Gefahr der Anfechtung von erhaltenen Zahlungen
Die oben unter Feststellung der Zahlungsunfähigkeit beschriebenen Regeln werden bei der Insolvenzanfechtung nicht berücksichtigt (BGH 20.06.2011 IX ZR 134/10):
„Eine … Liquiditätsbilanz ist im Anfechtungsprozess jedoch entbehrlich, wenn eine Zahlungseinstellung … die gesetzliche Vermutung der Zahlungsunfähigkeit begründet.“
Bei dem Schuldner nahestehenden Personen wird grundsätzlich vermutet, dass diese von der Zahlungsunfähigkeit Kenntnis hatten. Sie sollten alle Zahlungen an diesen Personenkreis unterlassen.
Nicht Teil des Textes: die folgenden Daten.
-- pv_equiv track=rewrite | github.com/gsBatra/NaiveBayesClassifier | NaiveBayesClassifier.py | categorical_separate_class_training
-- ===== SOURCE A (Python) =====
-- def categorical_separate_class_training(training_data):
--     class_data = dict()
--     for i in range(len(training_data)):
--         for k in range(len(training_data[0]) - 1):
--             if k not in class_data:
--                 class_data[k] = list()
--             class_data[k].append((training_data[i][k], training_data[i][-1]))
--     return class_data
-- ===== SOURCE B (Python) =====
-- def categorical_separate_class_training(training_data):
--     ncols = len(training_data[0]) - 1 if training_data else 0
--     if ncols <= 0:
--         return {}
--
--     def build(rows):
--         # recursion over the rows, building each column back-to-front
--         if not rows:
--             return [[] for _ in range(ncols)]
--         first, rest = rows[0], rows[1:]
--         cols = build(rest)
--         lab = first[-1]
--         return [[(v, lab)] + c for v, c in zip(first[:ncols], cols)]
--
--     return dict(enumerate(build(training_data)))
-- ===== Notes on version B (the rewrite author's own statement) =====
-- stated objective: alternative
-- what changed: Replaces A's iterative row-major dict-append loop by a structural recursion over the rows that builds each feature column back-to-front (prepending each row's (value,label) pair onto the columns of the recursive result) and finally wraps the column list with dict(enumerate(...)).
import Mathlib
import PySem

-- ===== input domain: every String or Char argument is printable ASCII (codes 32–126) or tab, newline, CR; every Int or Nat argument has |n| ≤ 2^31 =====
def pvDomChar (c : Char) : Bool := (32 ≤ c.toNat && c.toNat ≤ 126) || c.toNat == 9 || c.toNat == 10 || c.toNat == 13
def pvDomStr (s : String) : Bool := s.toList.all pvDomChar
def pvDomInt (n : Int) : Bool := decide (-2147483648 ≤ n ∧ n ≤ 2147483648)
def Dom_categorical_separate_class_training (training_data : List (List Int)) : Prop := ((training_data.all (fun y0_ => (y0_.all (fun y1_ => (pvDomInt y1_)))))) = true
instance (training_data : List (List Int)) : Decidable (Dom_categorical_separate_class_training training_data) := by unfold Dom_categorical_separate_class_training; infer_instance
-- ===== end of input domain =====

-- B replaces A's iterative row-major dict-append double loop by a structural recursion over the
-- rows, building each feature column back-to-front (prepend-and-merge), then dict(enumerate(...)).


-- ===== PORT A =====
def categorical_separate_class_training (training_data : List (List Int)) : List (Int × List (Int × Int)) :=
  ((PySem.List.pyRange 0 (training_data.length : Int) 1).foldl
    (fun class_data i =>
      (PySem.List.pyRange 0 (((PySem.List.pyGetD training_data 0 []).length : Int) - 1) 1).foldl
        (fun class_data k =>
          let class_data := if class_data.contains k then class_data else class_data.insert k []
          class_data.modify k []
            (fun l => l ++ [(PySem.List.pyGetD (PySem.List.pyGetD training_data i []) k 0,
                             PySem.List.pyGetD (PySem.List.pyGetD training_data i []) (-1) 0)]))
        class_data)
    PySem.Dict.empty).items

-- ===== PORT B =====
-- build(rows): recursion over the rows, each column built back-to-front
def pvBuild (ncols : Int) : List (List Int) → List (List (Int × Int))
  | [] => (PySem.List.pyRange 0 ncols 1).map (fun _ => ([] : List (Int × Int)))
  | first :: rest =>
      let cols := pvBuild ncols rest
      let lab := PySem.List.pyGetD first (-1) 0
      ((PySem.List.slice first none (some ncols)).zip cols).map (fun p => (p.1, lab) :: p.2)

def categorical_separate_class_training_alt (training_data : List (List Int)) : List (Int × List (Int × Int)) :=
  let ncols : Int := match training_data with
    | [] => 0
    | f :: _ => (f.length : Int) - 1
  if ncols ≤ 0 then []
  else (PySem.Dict.ofList (PySem.List.enumerate (pvBuild ncols training_data))).items

-- ===== PRECONDITION & SPEC =====
-- Pre_ excludes exactly the inputs where Python A raises IndexError: some row shorter than
-- len(training_data[0]) - 1 (which also forces every row nonempty when that bound is positive).
def Pre_categorical_separate_class_training (training_data : List (List Int)) : Prop :=
  ∀ row ∈ training_data, (training_data.headD []).length - 1 ≤ row.length
instance (training_data : List (List Int)) : Decidable (Pre_categorical_separate_class_training training_data) := by unfold Pre_categorical_separate_class_training; infer_instance
def pvWitness_categorical_separate_class_training : List (List Int) := [[1, 2, 0], [3, 4, 1]]

def Spec_categorical_separate_class_training (training_data : List (List Int)) (out : List (Int × List (Int × Int))) : Prop := out = categorical_separate_class_training_alt training_data
instance (training_data : List (List Int)) (out : List (Int × List (Int × Int))) : Decidable (Spec_categorical_separate_class_training training_data out) := by unfold Spec_categorical_separate_class_training; infer_instance

-- ===== CLAIM (what is proved, stated in full; the proofs are below) =====
def Claim_equal_categorical_separate_class_training : Prop := ∀ (training_data : List (List Int)), Dom_categorical_separate_class_training training_data → Pre_categorical_separate_class_training training_data → Spec_categorical_separate_class_training training_data (categorical_separate_class_training training_data)

-- ===== LEMMAS AND PROOFS =====

def pvColVal (row : List Int) (k : Int) : Int × Int :=
  (PySem.List.pyGetD row k 0, PySem.List.pyGetD row (-1) 0)

def pvStep (row : List Int) (class_data : PySem.Dict Int (List (Int × Int))) (k : Int) :
    PySem.Dict Int (List (Int × Int)) :=
  (if class_data.contains k then class_data else class_data.insert k []).modify k []
    (fun l => l ++ [pvColVal row k])

theorem pvNodupKeys (M : Nat) (g : Nat → List (Int × Int)) :
    (PySem.Dict.mk ((List.range M).map (fun (k : Nat) => ((k : Int), g k)))).keys.Nodup := by
  simp only [PySem.Dict.keys, List.map_map]
  refine List.Nodup.map ?_ (List.nodup_range)
  intro a b h
  simpa using h

theorem pvNodupKeysApp (n : Nat) (g : Nat → List (Int × Int)) (w : List (Int × Int)) :
    (PySem.Dict.mk (((List.range n).map (fun (k : Nat) => ((k : Int), g k))) ++ [((n : Int), w)])).keys.Nodup := by
  simp only [PySem.Dict.keys, List.map_append, List.map_map]
  rw [List.nodup_append]
  refine ⟨List.Nodup.map ?_ List.nodup_range, by simp, ?_⟩
  · intro a b h; simpa using h
  · intro a ha b hb
    simp at ha hb
    obtain ⟨k, hk, hak⟩ := ha
    subst hb
    intro h
    omega

theorem pvStep_fresh (row : List Int) (n : Nat) :
    (PySem.List.pyRange 0 (n : Int) 1).foldl (pvStep row) PySem.Dict.empty
      = PySem.Dict.mk ((List.range n).map (fun (k : Nat) => ((k : Int), [pvColVal row k]))) := by
  induction n with
  | zero => rfl
  | succ n ih =>
    have hsplit := PySem.List.pyRange_one_succ_right (a := 0) (b := (n : Int)) (by omega)
    push_cast
    rw [hsplit, List.foldl_append, ih]
    simp only [List.foldl_cons, List.foldl_nil]
    set L := (List.range n).map (fun (k : Nat) => ((k : Int), [pvColVal row k])) with hL
    have hcont : (PySem.Dict.mk L).contains (n : Int) = false := by
      simp only [PySem.Dict.contains, hL]
      simp
      intro k hk
      omega
    have hins : (PySem.Dict.mk L).insert (n : Int) ([] : List (Int × Int))
        = PySem.Dict.mk (L ++ [((n : Int), [])]) := by
      simp [PySem.Dict.insert, hcont]
    have hmem : (((n : Int), ([] : List (Int × Int))) ∈ L ++ [((n : Int), [])]) := by simp
    have hget := PySem.Dict.getD_of_mem_items _ hmem (pvNodupKeysApp n _ []) []
    have hcont2 : (PySem.Dict.mk (L ++ [((n : Int), [])])).contains (n : Int) = true := by
      simp only [PySem.Dict.contains, List.any_eq_true]
      exact ⟨((n : Int), []), hmem, by simp⟩
    rw [pvStep, hcont]
    simp only [Bool.false_eq_true, if_false]
    rw [hins, PySem.Dict.modify, hget, PySem.Dict.insert, hcont2, if_pos rfl]
    congr 1
    rw [List.range_succ, List.map_append, List.map_append]
    congr 1
    · rw [hL, List.map_map]
      apply List.map_congr_left
      intro k hk
      simp only [List.mem_range] at hk
      have hne : (((k : Int), [pvColVal row (k : Int)]).1 == (n : Int)) = false := by
        simp only [beq_eq_false_iff_ne, ne_eq]
        simp only [Int.natCast_inj]
        omega
      simp [Function.comp, hne]
    · simp

theorem pvStep_append (row : List Int) (M : Nat) (g : Nat → List (Int × Int)) (n : Nat)
    (hn : n ≤ M) :
    (PySem.List.pyRange 0 (n : Int) 1).foldl (pvStep row)
        (PySem.Dict.mk ((List.range M).map (fun (k : Nat) => ((k : Int), g k))))
      = PySem.Dict.mk ((List.range M).map
          (fun (k : Nat) => ((k : Int), if k < n then g k ++ [pvColVal row k] else g k))) := by
  induction n with
  | zero => rfl
  | succ n ih =>
    have hnM : n ≤ M := by omega
    have hnlt : n < M := by omega
    have hsplit := PySem.List.pyRange_one_succ_right (a := 0) (b := (n : Int)) (by omega)
    push_cast
    rw [hsplit, List.foldl_append, ih hnM]
    simp only [List.foldl_cons, List.foldl_nil]
    set L := (List.range M).map (fun (k : Nat) => ((k : Int), if k < n then g k ++ [pvColVal row (k : Int)] else g k)) with hL
    have hmem : (((n : Int), g n) ∈ L) := by
      rw [hL]
      refine List.mem_map.mpr ⟨n, by simp [List.mem_range]; omega, by simp⟩
    have hcont : (PySem.Dict.mk L).contains (n : Int) = true := by
      simp only [PySem.Dict.contains, List.any_eq_true]
      exact ⟨((n : Int), g n), hmem, by simp⟩
    have hnodup : (PySem.Dict.mk L).keys.Nodup := by
      rw [hL]; exact pvNodupKeys M _
    have hget := PySem.Dict.getD_of_mem_items _ hmem hnodup []
    rw [pvStep, if_pos hcont, PySem.Dict.modify]
    rw [← hL] at hget
    rw [hget, PySem.Dict.insert, if_pos hcont]
    congr 1
    rw [hL, List.map_map]
    apply List.map_congr_left
    intro k hk
    simp only [List.mem_range] at hk
    by_cases hkn : k = n
    · subst hkn
      simp
    · have hne : (((k : Int), if k < n then g k ++ [pvColVal row (k : Int)] else g k).1 == (n : Int)) = false := by
        simp only [beq_eq_false_iff_ne, ne_eq]
        simp only [Int.natCast_inj]
        omega
      have h2 : (k < n + 1) ↔ (k < n) := by omega
      simp [Function.comp, hne, h2]

theorem pvOuter (M : Nat) (rows : List (List Int)) (g : Nat → List (Int × Int)) :
    rows.foldl (fun cd row => (PySem.List.pyRange 0 (M : Int) 1).foldl (pvStep row) cd)
        (PySem.Dict.mk ((List.range M).map (fun (k : Nat) => ((k : Int), g k))))
      = PySem.Dict.mk ((List.range M).map
          (fun (k : Nat) => ((k : Int), g k ++ rows.map (fun row => pvColVal row k)))) := by
  induction rows generalizing g with
  | nil => simp
  | cons r rs ih =>
    simp only [List.foldl_cons]
    rw [pvStep_append r M g M (le_refl M)]
    have heq : ((List.range M).map (fun (k : Nat) => ((k : Int), if k < M then g k ++ [pvColVal r k] else g k)))
        = (List.range M).map (fun (k : Nat) => ((k : Int), g k ++ [pvColVal r k])) := by
      apply List.map_congr_left
      intro k hk
      simp only [List.mem_range] at hk
      simp [hk]
    rw [heq, ih (fun k => g k ++ [pvColVal r k])]
    simp [List.append_assoc]

theorem pvFoldlId {α β : Type} (l : List α) (d : β) : l.foldl (fun cd _ => cd) d = d := by
  induction l <;> simp_all

-- B's build over rows all long enough computes exactly the column table
theorem pvBuild_eq (M : Nat) (rows : List (List Int)) (h : ∀ r ∈ rows, M ≤ r.length) :
    pvBuild (M : Int) rows
      = (List.range M).map (fun (k : Nat) => rows.map (fun row => pvColVal row (k : Int))) := by
  induction rows with
  | nil =>
    rw [pvBuild, List.map_const', PySem.List.length_pyRange_one]
    simp
  | cons r rs ih =>
    have hr : M ≤ r.length := h r (by simp)
    have hrs : ∀ x ∈ rs, M ≤ x.length := fun x hx => h x (by simp [hx])
    rw [pvBuild]
    rw [ih hrs]
    have hslice : PySem.List.slice r none (some (M : Int))
        = (List.range M).map (fun (k : Nat) => PySem.List.pyGetD r (k : Int) 0) := by
      rw [PySem.List.slice_to_natCast]
      apply List.ext_getElem
      · simp [hr]
      · intro i h1 h2
        have hiM : i < M := by simpa using h2
        have hilen : i < r.length := by omega
        simp [PySem.List.pyGetD_natCast, hilen]
    rw [hslice, List.zip_map', List.map_map]
    apply List.map_congr_left
    intro k hk
    simp [Function.comp, pvColVal]

theorem pvEnum {α : Type} (g : Nat → α) (M : Nat) :
    PySem.List.enumerate ((List.range M).map g)
      = (List.range M).map (fun (k : Nat) => ((k : Int), g k)) := by
  induction M with
  | zero => rfl
  | succ n ih =>
    rw [List.range_succ, List.map_append, List.map_append,
        PySem.List.enumerate_append, ih]
    simp [PySem.List.enumerate_cons]

-- ===== VERDICT (by name: the statement is the Claim_ definition above) =====
theorem categorical_separate_class_training_spec : Claim_equal_categorical_separate_class_training := by
  intro td _ hpre
  unfold Spec_categorical_separate_class_training
  have hA : categorical_separate_class_training td
      = ((PySem.List.pyRange 0 (td.length : Int) 1).foldl
          (fun cd i =>
            (PySem.List.pyRange 0 (((PySem.List.pyGetD td 0 []).length : Int) - 1) 1).foldl
              (pvStep (PySem.List.pyGetD td i [])) cd)
          PySem.Dict.empty).items := rfl
  rw [hA]
  have houter := PySem.List.foldl_pyRange_zero_pyGetD' td ([] : List Int)
    (fun cd row =>
      (PySem.List.pyRange 0 (((PySem.List.pyGetD td 0 []).length : Int) - 1) 1).foldl
        (pvStep row) cd)
    PySem.Dict.empty
  rw [houter]
  unfold categorical_separate_class_training_alt
  cases td with
  | nil => rfl
  | cons first rest =>
    have hfirst : PySem.List.pyGetD (first :: rest) 0 [] = first := by
      simp [PySem.List.pyGetD_zero_cons]
    rw [hfirst]
    by_cases hm : ((first.length : Int) - 1) ≤ 0
    · have hnil : PySem.List.pyRange 0 ((first.length : Int) - 1) 1 = [] :=
        PySem.List.pyRange_one_eq_nil (by omega)
      simp only [hnil, List.foldl_nil, pvFoldlId]
      simp only [hm, if_true]
      rfl
    · have hM1 : 1 ≤ first.length := by omega
      have hMI : ((first.length : Int) - 1) = ((first.length - 1 : Nat) : Int) := by omega
      set M : Nat := first.length - 1 with hMdef
      have hlen : ∀ r ∈ (first :: rest), M ≤ r.length := by
        intro r hr
        have h0 := hpre r hr
        have hhd : ((first :: rest).headD []).length = first.length := rfl
        rw [hhd] at h0
        omega
      rw [hMI]
      simp only [List.foldl_cons]
      have hempty : (PySem.Dict.empty : PySem.Dict Int (List (Int × Int)))
          = PySem.Dict.mk ((List.range 0).map (fun (k : Nat) => ((k : Int), [pvColVal first k]))) := rfl
      rw [pvStep_fresh first M, pvOuter M rest (fun k => [pvColVal first k])]
      rw [if_neg hm, hMI, pvBuild_eq M (first :: rest) hlen, pvEnum]
      have hitems : ∀ (l : List (Int × List (Int × Int))),
          (l.map Prod.fst).Nodup → (PySem.Dict.ofList l).items = l := by
        intro l hnd
        have := PySem.Dict.items_foldl_insert_fresh (d := (PySem.Dict.empty : PySem.Dict Int (List (Int × Int))))
          (l := l) (k := Prod.fst) (v := Prod.snd) (by intro a _; rfl) hnd
        simpa [PySem.Dict.ofList] using this
      rw [hitems _ (by
        simp only [List.map_map]
        refine List.Nodup.map ?_ List.nodup_range
        intro a b h
        simpa using h)]
      apply List.map_congr_left
      intro k hk
      simp [pvColVal]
Der Insolvenzverwalter holt sich diese Leistungen auf jeden Fall zurück. Sie haften außerdem persönlich dafür.
Und auch Lieferanten sind oft dem Risiko ausgesetzt, dass Zahlungen von insolvenzreifen Kunden vom Insolvenzverwalter nach § 130 InsO später angefochten werden. Bei vorsätzlicher Gläubigerbenachteiligung nach § 133 InsO sogar 4 Jahre rückwirkend.